- Instructions for the task:
Pull every line holding the string "only" from the records below.

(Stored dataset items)
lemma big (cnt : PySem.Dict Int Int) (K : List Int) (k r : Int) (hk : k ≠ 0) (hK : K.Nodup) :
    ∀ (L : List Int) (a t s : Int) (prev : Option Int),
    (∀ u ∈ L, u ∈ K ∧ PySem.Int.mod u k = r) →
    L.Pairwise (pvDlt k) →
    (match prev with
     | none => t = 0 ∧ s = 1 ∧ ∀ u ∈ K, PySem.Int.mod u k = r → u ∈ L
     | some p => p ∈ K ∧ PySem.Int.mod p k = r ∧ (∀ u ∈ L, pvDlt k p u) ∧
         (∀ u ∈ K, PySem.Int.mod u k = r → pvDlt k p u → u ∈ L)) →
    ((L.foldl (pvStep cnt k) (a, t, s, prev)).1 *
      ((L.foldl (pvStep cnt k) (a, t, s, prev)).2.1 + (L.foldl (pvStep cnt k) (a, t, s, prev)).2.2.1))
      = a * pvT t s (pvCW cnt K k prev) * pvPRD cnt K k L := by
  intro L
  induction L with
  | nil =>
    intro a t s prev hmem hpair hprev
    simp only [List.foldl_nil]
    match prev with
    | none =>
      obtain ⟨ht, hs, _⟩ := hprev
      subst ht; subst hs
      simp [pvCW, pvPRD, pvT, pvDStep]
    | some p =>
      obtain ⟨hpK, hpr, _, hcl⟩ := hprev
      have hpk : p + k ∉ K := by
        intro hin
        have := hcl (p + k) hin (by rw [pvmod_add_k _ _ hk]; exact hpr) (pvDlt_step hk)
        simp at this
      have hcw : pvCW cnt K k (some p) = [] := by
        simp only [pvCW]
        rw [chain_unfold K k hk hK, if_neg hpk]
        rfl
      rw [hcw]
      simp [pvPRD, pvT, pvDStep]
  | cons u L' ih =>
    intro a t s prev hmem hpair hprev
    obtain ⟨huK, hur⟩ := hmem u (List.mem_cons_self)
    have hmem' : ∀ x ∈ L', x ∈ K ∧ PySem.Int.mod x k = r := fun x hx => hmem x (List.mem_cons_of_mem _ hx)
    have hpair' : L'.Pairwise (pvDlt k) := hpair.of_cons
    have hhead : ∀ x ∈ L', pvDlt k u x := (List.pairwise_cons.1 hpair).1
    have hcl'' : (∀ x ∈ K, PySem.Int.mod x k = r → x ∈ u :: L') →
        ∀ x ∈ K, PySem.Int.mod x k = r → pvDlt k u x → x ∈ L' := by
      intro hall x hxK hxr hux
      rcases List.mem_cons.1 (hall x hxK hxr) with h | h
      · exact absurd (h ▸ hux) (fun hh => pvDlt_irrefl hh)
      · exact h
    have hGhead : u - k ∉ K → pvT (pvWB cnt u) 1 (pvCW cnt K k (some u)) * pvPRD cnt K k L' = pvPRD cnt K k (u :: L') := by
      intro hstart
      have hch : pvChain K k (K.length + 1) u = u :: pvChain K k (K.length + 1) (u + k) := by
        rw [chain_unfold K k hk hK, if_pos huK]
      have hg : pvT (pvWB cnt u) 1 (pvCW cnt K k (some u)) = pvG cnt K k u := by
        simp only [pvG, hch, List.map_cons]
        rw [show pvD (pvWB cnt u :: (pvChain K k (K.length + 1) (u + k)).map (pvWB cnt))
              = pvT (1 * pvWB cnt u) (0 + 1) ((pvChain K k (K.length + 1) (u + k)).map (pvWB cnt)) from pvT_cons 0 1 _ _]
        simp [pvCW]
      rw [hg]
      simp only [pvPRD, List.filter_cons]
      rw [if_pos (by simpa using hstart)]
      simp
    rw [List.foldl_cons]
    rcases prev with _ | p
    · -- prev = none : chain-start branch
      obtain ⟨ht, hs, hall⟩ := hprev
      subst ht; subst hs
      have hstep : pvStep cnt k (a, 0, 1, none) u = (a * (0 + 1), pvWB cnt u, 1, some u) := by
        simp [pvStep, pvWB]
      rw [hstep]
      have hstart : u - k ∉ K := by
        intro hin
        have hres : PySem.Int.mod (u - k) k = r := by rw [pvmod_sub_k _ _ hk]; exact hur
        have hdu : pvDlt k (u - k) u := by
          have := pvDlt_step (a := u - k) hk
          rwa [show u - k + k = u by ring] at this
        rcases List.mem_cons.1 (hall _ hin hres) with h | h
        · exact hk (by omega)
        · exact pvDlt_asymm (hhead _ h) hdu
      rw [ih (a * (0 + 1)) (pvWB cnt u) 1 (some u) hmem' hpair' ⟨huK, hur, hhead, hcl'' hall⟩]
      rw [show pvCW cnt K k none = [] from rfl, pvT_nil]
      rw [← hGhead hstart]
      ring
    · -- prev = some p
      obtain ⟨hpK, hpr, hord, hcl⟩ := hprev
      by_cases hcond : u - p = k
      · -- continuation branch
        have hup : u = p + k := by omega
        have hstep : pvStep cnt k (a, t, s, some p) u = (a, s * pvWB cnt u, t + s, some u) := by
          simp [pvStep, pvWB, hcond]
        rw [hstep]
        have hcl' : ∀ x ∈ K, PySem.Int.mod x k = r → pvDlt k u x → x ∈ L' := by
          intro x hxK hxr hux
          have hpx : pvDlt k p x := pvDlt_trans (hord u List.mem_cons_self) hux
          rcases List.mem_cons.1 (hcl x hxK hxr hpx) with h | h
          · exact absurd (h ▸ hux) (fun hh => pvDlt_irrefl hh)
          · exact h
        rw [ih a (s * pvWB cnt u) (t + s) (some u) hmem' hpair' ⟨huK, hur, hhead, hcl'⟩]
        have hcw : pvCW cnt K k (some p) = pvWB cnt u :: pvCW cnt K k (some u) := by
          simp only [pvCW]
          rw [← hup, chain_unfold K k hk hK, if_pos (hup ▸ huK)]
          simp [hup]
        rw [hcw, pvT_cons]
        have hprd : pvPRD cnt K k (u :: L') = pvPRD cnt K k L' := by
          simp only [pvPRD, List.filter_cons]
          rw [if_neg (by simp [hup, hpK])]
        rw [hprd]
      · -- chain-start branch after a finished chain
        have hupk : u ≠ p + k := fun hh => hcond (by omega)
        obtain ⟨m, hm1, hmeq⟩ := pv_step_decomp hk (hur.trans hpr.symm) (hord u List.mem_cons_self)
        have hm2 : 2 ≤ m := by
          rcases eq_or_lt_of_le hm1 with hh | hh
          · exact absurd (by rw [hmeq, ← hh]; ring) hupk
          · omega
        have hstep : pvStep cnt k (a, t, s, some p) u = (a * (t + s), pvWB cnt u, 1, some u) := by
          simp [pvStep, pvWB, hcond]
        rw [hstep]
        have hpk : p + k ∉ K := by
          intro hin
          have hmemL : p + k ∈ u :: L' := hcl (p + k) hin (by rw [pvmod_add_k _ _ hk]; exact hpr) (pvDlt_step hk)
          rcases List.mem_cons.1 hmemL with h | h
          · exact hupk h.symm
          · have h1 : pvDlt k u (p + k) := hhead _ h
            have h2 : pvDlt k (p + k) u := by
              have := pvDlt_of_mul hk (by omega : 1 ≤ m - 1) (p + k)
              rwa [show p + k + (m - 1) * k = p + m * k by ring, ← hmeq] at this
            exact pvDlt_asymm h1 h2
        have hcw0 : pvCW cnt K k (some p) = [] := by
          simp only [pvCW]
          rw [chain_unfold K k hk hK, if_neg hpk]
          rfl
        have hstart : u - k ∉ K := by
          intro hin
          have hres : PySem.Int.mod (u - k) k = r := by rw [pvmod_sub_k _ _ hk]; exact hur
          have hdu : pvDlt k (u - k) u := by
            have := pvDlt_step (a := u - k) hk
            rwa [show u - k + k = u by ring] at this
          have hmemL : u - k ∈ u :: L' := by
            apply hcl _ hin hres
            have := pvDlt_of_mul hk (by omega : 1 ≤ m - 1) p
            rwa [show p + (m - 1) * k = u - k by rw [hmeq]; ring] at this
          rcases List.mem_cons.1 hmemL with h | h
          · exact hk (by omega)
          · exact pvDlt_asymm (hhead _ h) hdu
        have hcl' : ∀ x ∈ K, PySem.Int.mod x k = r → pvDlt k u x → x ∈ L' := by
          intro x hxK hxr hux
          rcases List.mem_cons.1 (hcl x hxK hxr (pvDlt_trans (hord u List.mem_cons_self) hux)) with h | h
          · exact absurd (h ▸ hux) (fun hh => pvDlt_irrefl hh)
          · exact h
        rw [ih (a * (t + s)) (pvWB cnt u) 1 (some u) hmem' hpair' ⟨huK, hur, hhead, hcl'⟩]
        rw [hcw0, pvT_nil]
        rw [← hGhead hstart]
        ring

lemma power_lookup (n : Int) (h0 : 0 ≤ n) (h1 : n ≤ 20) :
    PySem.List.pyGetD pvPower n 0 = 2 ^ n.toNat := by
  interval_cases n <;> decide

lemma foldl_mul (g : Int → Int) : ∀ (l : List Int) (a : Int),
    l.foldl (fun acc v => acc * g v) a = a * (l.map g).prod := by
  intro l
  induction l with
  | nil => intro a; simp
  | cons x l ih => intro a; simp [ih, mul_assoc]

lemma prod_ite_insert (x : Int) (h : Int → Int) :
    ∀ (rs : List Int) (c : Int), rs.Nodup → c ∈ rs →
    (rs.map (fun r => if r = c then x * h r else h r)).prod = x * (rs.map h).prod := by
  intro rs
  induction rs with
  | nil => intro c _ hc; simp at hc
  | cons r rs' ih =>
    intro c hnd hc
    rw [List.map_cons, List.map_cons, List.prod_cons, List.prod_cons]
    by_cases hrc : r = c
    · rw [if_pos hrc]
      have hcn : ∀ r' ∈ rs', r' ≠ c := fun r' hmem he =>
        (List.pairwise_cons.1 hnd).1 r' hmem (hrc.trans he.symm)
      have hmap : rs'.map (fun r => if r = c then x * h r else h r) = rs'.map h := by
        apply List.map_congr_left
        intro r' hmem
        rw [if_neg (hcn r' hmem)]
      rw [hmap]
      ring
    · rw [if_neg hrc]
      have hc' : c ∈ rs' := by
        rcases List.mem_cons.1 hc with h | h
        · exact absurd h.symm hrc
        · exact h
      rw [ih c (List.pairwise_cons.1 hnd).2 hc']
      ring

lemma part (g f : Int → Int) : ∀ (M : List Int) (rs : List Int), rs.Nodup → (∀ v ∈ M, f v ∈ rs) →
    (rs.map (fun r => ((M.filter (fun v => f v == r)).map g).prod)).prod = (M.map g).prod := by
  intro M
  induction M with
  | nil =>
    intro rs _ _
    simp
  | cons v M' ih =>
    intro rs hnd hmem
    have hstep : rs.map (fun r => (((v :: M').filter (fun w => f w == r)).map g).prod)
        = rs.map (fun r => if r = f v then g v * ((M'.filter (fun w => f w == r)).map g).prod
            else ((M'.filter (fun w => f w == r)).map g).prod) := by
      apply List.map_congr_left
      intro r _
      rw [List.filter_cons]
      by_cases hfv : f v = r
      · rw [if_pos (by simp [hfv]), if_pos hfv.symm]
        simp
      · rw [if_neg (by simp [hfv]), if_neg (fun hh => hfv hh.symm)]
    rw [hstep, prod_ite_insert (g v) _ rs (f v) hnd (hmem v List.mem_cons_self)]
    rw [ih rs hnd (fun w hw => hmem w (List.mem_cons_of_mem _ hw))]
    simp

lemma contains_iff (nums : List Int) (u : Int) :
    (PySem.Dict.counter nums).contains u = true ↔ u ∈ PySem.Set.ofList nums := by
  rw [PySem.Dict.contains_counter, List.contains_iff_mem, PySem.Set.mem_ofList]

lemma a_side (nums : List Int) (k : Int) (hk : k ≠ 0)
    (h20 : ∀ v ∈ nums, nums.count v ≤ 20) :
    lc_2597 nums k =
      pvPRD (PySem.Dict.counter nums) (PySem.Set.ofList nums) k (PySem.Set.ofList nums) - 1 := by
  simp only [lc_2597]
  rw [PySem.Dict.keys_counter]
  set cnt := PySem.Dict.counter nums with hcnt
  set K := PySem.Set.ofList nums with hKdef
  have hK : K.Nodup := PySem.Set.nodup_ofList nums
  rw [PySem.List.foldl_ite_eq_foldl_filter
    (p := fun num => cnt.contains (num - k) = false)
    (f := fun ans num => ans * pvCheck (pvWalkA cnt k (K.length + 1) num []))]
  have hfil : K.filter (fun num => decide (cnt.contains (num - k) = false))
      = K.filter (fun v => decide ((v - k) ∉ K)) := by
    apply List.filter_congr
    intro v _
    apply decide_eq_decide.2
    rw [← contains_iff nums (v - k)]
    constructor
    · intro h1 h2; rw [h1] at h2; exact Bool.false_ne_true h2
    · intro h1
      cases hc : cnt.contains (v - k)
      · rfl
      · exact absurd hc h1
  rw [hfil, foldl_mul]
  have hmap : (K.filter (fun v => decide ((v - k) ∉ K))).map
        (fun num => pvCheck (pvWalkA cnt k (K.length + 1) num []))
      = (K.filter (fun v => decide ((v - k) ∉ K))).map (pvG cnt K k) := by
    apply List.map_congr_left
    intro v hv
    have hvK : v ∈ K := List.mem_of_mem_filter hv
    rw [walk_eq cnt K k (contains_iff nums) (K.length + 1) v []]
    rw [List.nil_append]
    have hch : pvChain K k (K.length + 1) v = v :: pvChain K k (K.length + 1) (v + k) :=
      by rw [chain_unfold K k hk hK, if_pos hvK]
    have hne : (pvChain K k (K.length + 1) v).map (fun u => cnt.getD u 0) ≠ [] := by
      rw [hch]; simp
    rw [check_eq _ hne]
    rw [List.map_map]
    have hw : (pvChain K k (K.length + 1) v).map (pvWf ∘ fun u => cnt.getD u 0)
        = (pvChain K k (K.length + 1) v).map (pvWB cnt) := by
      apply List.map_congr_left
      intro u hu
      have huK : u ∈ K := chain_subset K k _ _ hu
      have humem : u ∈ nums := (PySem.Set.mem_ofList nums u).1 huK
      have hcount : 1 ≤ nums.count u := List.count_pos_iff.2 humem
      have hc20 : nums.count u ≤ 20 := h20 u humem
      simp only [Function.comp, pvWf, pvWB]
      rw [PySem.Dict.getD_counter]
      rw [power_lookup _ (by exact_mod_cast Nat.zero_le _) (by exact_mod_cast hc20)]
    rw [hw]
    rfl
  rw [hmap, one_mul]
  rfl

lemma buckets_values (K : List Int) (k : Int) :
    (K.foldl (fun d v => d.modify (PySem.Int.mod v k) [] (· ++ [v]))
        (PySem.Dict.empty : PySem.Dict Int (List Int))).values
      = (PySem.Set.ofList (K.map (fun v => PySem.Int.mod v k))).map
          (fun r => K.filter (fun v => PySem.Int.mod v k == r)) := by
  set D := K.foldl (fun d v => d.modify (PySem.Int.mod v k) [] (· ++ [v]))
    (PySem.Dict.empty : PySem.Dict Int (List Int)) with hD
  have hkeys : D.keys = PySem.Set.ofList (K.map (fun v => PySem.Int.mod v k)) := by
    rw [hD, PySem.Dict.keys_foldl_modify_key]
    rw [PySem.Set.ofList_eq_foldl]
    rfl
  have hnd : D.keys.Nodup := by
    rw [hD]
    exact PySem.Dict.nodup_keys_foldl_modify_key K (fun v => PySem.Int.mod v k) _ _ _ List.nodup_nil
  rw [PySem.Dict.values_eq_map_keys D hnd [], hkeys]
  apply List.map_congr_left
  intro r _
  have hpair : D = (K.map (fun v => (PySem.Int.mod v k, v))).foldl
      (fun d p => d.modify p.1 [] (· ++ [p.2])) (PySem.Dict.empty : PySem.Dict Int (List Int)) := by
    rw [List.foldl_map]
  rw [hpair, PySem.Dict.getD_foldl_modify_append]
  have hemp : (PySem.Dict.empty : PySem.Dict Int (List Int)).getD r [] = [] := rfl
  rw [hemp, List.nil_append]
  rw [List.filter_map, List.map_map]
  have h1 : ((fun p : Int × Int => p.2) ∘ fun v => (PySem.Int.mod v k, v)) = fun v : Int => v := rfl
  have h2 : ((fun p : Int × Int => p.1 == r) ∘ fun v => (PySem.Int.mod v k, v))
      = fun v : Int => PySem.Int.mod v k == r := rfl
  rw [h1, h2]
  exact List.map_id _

- Task output:
    simp only [List.foldl_nil]
        simp only [pvCW]
        simp only [pvG, hch, List.map_cons]
      simp only [pvPRD, List.filter_cons]
          simp only [pvCW]
          simp only [pvPRD, List.filter_cons]
          simp only [pvCW]
  simp only [lc_2597]
      simp only [Function.comp, pvWf, pvWB]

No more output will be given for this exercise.